### [Problem description]
Return exactly, and only, the lines from the line containing "unfold Spec_lettre_ajoutee lettre_ajoutee" through the final line of the records below, both included.

[Stored items]
BEGIN

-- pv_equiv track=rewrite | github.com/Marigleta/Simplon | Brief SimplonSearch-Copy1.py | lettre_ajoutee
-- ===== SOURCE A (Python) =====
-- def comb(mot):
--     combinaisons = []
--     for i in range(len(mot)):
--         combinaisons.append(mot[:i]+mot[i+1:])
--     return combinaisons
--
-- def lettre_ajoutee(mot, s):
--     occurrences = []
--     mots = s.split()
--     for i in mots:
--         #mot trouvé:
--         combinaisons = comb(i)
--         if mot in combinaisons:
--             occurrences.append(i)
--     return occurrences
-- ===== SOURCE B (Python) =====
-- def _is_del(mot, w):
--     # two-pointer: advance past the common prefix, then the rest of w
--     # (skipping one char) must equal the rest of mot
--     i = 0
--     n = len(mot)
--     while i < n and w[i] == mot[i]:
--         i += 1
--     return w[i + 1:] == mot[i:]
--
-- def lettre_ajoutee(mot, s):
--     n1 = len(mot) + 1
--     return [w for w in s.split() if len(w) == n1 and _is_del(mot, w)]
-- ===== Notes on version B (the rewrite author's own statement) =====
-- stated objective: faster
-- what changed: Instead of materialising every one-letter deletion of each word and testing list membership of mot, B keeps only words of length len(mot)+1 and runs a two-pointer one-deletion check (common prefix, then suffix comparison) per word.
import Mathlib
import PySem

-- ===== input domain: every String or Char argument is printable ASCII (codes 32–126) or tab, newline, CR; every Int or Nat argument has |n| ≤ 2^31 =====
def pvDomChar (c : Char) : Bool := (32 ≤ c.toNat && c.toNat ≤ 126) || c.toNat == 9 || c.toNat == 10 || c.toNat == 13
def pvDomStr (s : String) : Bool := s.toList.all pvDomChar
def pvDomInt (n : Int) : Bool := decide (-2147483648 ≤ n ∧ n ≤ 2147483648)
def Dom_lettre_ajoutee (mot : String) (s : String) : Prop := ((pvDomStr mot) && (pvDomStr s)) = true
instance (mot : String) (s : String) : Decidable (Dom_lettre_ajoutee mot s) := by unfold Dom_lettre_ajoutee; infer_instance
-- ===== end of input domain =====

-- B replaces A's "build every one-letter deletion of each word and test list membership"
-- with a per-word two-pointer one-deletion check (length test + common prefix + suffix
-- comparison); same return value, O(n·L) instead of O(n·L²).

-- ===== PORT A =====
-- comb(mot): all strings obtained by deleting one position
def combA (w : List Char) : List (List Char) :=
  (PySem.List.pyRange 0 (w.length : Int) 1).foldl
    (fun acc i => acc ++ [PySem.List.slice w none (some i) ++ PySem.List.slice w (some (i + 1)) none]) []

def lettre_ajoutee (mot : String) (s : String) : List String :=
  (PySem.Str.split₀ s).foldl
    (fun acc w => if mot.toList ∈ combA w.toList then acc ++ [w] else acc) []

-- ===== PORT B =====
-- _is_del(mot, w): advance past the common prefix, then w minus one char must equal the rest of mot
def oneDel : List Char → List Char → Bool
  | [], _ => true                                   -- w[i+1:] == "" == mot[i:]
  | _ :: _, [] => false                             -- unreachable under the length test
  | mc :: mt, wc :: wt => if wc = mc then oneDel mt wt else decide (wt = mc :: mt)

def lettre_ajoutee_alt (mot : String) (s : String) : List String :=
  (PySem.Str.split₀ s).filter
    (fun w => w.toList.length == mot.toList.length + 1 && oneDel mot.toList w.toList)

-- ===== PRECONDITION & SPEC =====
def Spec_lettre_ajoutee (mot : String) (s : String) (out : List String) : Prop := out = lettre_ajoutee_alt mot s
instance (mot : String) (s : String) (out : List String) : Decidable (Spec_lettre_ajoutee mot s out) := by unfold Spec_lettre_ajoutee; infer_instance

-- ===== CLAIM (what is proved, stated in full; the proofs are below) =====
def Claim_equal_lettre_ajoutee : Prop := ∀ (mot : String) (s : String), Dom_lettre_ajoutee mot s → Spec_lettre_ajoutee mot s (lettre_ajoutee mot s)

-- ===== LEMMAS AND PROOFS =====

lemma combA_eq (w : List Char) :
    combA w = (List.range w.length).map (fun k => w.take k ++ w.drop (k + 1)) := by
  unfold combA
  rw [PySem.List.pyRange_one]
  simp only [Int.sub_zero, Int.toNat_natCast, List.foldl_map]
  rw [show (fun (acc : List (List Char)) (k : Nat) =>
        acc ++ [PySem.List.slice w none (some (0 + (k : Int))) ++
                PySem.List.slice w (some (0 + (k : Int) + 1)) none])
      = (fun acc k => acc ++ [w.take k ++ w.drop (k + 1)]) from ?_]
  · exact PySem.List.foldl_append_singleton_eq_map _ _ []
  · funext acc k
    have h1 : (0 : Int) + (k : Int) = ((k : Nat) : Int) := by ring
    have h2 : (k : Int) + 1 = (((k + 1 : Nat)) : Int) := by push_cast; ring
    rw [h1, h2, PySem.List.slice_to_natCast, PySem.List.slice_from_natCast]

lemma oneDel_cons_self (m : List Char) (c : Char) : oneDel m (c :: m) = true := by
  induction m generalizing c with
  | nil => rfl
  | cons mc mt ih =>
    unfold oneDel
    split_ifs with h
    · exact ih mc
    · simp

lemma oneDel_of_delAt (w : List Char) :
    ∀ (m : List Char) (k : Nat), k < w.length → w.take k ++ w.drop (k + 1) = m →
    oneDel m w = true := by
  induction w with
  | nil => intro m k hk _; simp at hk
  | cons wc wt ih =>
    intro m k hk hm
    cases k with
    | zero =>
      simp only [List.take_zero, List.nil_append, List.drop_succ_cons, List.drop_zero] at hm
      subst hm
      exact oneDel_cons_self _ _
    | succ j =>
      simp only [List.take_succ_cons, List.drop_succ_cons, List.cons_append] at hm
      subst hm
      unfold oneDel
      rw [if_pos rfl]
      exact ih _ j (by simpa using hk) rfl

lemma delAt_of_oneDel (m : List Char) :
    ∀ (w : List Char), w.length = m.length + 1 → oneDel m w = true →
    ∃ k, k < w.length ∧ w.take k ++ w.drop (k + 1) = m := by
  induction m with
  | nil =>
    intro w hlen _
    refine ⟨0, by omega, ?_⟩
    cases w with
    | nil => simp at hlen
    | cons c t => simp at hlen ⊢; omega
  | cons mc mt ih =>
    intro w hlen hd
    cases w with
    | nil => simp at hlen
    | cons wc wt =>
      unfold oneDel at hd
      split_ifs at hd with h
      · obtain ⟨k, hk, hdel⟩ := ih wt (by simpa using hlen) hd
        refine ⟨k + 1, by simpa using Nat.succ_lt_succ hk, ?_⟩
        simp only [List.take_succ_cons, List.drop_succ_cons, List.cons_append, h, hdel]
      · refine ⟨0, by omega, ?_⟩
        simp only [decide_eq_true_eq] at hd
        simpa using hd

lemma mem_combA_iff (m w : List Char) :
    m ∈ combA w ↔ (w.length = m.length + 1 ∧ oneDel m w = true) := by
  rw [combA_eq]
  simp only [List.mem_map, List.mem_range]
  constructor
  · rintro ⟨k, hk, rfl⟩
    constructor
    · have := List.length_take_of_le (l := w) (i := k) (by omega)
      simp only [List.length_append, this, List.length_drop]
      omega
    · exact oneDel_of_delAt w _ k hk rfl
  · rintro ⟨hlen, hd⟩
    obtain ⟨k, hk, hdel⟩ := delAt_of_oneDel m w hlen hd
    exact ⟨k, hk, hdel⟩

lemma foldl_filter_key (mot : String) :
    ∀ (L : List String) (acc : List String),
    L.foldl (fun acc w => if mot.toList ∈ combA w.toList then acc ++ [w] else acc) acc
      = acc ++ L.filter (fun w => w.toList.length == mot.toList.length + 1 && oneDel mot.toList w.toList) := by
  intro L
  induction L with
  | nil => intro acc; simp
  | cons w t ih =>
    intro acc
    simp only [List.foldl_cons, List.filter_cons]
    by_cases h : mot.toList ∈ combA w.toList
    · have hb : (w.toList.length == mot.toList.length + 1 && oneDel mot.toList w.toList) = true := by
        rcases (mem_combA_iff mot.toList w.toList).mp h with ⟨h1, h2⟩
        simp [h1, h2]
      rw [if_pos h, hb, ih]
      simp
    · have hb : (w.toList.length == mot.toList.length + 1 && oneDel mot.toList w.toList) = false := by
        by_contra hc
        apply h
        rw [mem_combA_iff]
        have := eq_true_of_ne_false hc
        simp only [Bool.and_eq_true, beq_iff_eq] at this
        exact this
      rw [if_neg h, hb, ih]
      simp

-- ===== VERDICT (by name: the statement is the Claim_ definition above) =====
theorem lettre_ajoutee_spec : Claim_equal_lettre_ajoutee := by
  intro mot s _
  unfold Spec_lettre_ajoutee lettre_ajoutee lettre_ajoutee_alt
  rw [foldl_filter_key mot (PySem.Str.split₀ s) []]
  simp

END

### [Answer section]
  unfold Spec_lettre_ajoutee lettre_ajoutee lettre_ajoutee_alt
  rw [foldl_filter_key mot (PySem.Str.split₀ s) []]
  simp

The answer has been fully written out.